## Problem details
Pull every line of the entries that has the word "then".

## Records for the exercise

-- B replaces A's quadrant loop (four mirror lookups per quadrant cell) by one scan over
-- every cell of the full matrix keeping a dict of per-orbit maxima under the canonical
-- key (min(i,m-1-i), min(j,m-1-j)), then sums the dict's values (objective: alternative).

-- ===== PORT A =====
def flippingMatrix (matrix : List (List Int)) : Int :=
  let n : Int := PySem.Int.floordiv (PySem.List.len matrix) 2
  (PySem.List.pyRange 0 n 1).foldl (fun total i =>
    (PySem.List.pyRange 0 n 1).foldl (fun total j =>
      total +
        max (max (max
          (PySem.List.pyGetD (PySem.List.pyGetD matrix i []) j 0)
          (PySem.List.pyGetD (PySem.List.pyGetD matrix i []) (2*n - 1 - j) 0))
          (PySem.List.pyGetD (PySem.List.pyGetD matrix (2*n - 1 - i) []) j 0))
          (PySem.List.pyGetD (PySem.List.pyGetD matrix (2*n - 1 - i) []) (2*n - 1 - j) 0)) total) 0

-- ===== PORT B =====
def flippingMatrix_alt (matrix : List (List Int)) : Int :=
  let m : Int := 2 * PySem.Int.floordiv (PySem.List.len matrix) 2
  let best : PySem.Dict (Int × Int) Int :=
    (PySem.List.pyRange 0 m 1).foldl (fun best i =>
      let row := PySem.List.pyGetD matrix i []
      (PySem.List.pyRange 0 m 1).foldl (fun best j =>
        let k := (min i (m - 1 - i), min j (m - 1 - j))
        let v := PySem.List.pyGetD row j 0
        best.insert k (max (best.getD k v) v)) best) PySem.Dict.empty
  (PySem.Dict.values best).sum

-- ===== PRECONDITION & SPEC =====
-- Pre_ excludes exactly the inputs on which both Pythons raise IndexError: some row
-- among the first 2*(len//2) rows is shorter than 2*(len//2).
def Pre_flippingMatrix (matrix : List (List Int)) : Prop :=
  ∀ r ∈ matrix.take (2 * (matrix.length / 2)), 2 * (matrix.length / 2) ≤ r.length
instance (matrix : List (List Int)) : Decidable (Pre_flippingMatrix matrix) := by
  unfold Pre_flippingMatrix; infer_instance

def pvWitness_flippingMatrix : List (List Int) := [[1, 2], [3, 4]]

def Spec_flippingMatrix (matrix : List (List Int)) (out : Int) : Prop := out = flippingMatrix_alt matrix
instance (matrix : List (List Int)) (out : Int) : Decidable (Spec_flippingMatrix matrix out) := by unfold Spec_flippingMatrix; infer_instance

-- ===== CLAIM (what is proved, stated in full; the proofs are below) =====
def Claim_equal_flippingMatrix : Prop := ∀ (matrix : List (List Int)), Dom_flippingMatrix matrix → Pre_flippingMatrix matrix → Spec_flippingMatrix matrix (flippingMatrix matrix)

-- ===== LEMMAS AND PROOFS =====

-- the common value: sum over the quadrant of the max of the four mirror cells (Nat indices)
def pvCell (M : List (List Int)) (i j : Nat) : Int := (M.getD i []).getD j 0

def pvSpecSum (M : List (List Int)) : Int :=
  let n := M.length / 2
  ((List.range n).map (fun i =>
    ((List.range n).map (fun j =>
      max (max (max (pvCell M i j) (pvCell M i (2*n-1-j)))
        (pvCell M (2*n-1-i) j)) (pvCell M (2*n-1-i) (2*n-1-j)))).sum)).sum

lemma a_eq_spec (M : List (List Int)) : flippingMatrix M = pvSpecSum M := by
  have hn : PySem.Int.floordiv (PySem.List.len M) 2 = ((M.length / 2 : Nat) : Int) := by
    simp [PySem.List.len_eq]
  simp only [flippingMatrix, pvSpecSum, hn]
  set n := M.length / 2 with hn'
  rw [PySem.List.pyRange_zero_natCast n]
  simp only [PySem.List.foldl_add, zero_add, List.map_map]
  congr 1
  apply List.map_congr_left
  intro i hi
  have hi' : i < n := List.mem_range.mp hi
  simp only [Function.comp_apply]
  congr 1
  apply List.map_congr_left
  intro j hj
  have hj' : j < n := List.mem_range.mp hj
  have e1 : 2 * ((n : Int)) - 1 - (j : Int) = ((2*n-1-j : Nat) : Int) := by omega
  have e2 : 2 * ((n : Int)) - 1 - (i : Int) = ((2*n-1-i : Nat) : Int) := by omega
  simp only [Function.comp_apply, e1, e2, PySem.List.pyGetD_natCast, pvCell]

-- the per-cell update of B's loop
def pvUpd (d : PySem.Dict (Int × Int) Int) (p : (Int × Int) × Int) : PySem.Dict (Int × Int) Int :=
  d.insert p.1 (max (d.getD p.1 p.2) p.2)

-- the stream of (canonical key, cell value) pairs B scans, row-major (Nat indices, m = 2n)
def pvPairs (M : List (List Int)) : List ((Int × Int) × Int) :=
  let m := 2 * (M.length / 2)
  (List.range m).flatMap (fun i =>
    (List.range m).map (fun j =>
      (((min i (m-1-i) : Nat), (min j (m-1-j) : Nat)), pvCell M i j)))

lemma get?_foldl_upd (L : List ((Int × Int) × Int)) (d : PySem.Dict (Int × Int) Int)
    (k : Int × Int) :
    (L.foldl pvUpd d).get? k
      = (L.filter (fun p => decide (p.1 = k))).foldl
          (fun o p => some (max (o.getD p.2) p.2)) (d.get? k) := by
  induction L generalizing d with
  | nil => rfl
  | cons p L ih =>
    by_cases h : p.1 = k
    · subst h
      rw [List.foldl_cons, ih, List.filter_cons_of_pos (by simp), List.foldl_cons]
      congr 1
      simp [pvUpd, PySem.Dict.get?_insert_self, PySem.Dict.getD_eq_get?_getD]
    · rw [List.foldl_cons, ih, List.filter_cons_of_neg (by simp [h])]
      congr 1
      simp [pvUpd, PySem.Dict.get?_insert_of_ne _ _ (Ne.symm h)]

lemma b_eq_fold (M : List (List Int)) :
    flippingMatrix_alt M = (((pvPairs M).foldl pvUpd PySem.Dict.empty).values).sum := by
  have hn : PySem.Int.floordiv (PySem.List.len M) 2 = ((M.length / 2 : Nat) : Int) := by
    simp [PySem.List.len_eq]
  simp only [flippingMatrix_alt, hn, pvPairs]
  set n := M.length / 2 with hn'
  have hm : (2 : Int) * ((n : Nat) : Int) = ((2 * n : Nat) : Int) := by push_cast; ring
  rw [hm, PySem.List.pyRange_zero_natCast (2*n), List.foldl_map, List.foldl_flatMap]
  congr 2
  apply PySem.List.foldl_congr_mem
  intro d a ha
  have ha' : a < 2*n := List.mem_range.mp ha
  rw [List.foldl_map, List.foldl_map]
  apply PySem.List.foldl_congr_mem
  intro d' j hj
  have hj' : j < 2*n := List.mem_range.mp hj
  have e1 : ((2*n : Nat) : Int) - 1 - (a : Int) = ((2*n-1-a : Nat) : Int) := by omega
  have e2 : ((2*n : Nat) : Int) - 1 - (j : Int) = ((2*n-1-j : Nat) : Int) := by omega
  simp only [pvUpd, e1, e2, PySem.List.pyGetD_natCast, pvCell, Nat.cast_min]

-- filter of a range by "j = b ∨ j = c" (b < c) keeps [b, c], clipped to the range
lemma filter_range_two (b c : Nat) (h : b < c) (N : Nat) :
    (List.range N).filter (fun j => decide (j = b ∨ j = c))
      = (if b < N then [b] else []) ++ (if c < N then [c] else []) := by
  induction N with
  | zero => simp
  | succ N ih =>
    rw [List.range_succ, List.filter_append, ih]
    by_cases hb : b < N <;> by_cases hc : c < N <;>
      simp_all [List.filter_cons] <;> split_ifs <;> simp_all <;> omega

-- flatMap over a range of a function vanishing except at a concatenates the single value
lemma flatMap_range_one {α : Type} (a N : Nat) (ha : a < N) (X : List α) :
    (List.range N).flatMap (fun i => if i = a then X else []) = X := by
  induction N with
  | zero => omega
  | succ N ih =>
    rw [List.range_succ, List.flatMap_append]
    by_cases hac : a < N
    · have h1 : ¬ (N = a) := by omega
      rw [ih hac]
      simp [h1]
    · have : a = N := by omega
      subst this
      have hz : (List.range a).flatMap (fun i => if i = a then X else []) = [] := by
        apply List.flatMap_eq_nil_iff.mpr
        intro i hi
        have : i < a := List.mem_range.mp hi
        have h1 : ¬ (i = a) := by omega
        simp [h1]
      simp [hz]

## Written response
-- key (min(i,m-1-i), min(j,m-1-j)), then sums the dict's values (objective: alternative).
      = (if b < N then [b] else []) ++ (if c < N then [c] else []) := by
    (List.range N).flatMap (fun i => if i = a then X else []) = X := by
      have hz : (List.range a).flatMap (fun i => if i = a then X else []) = [] := by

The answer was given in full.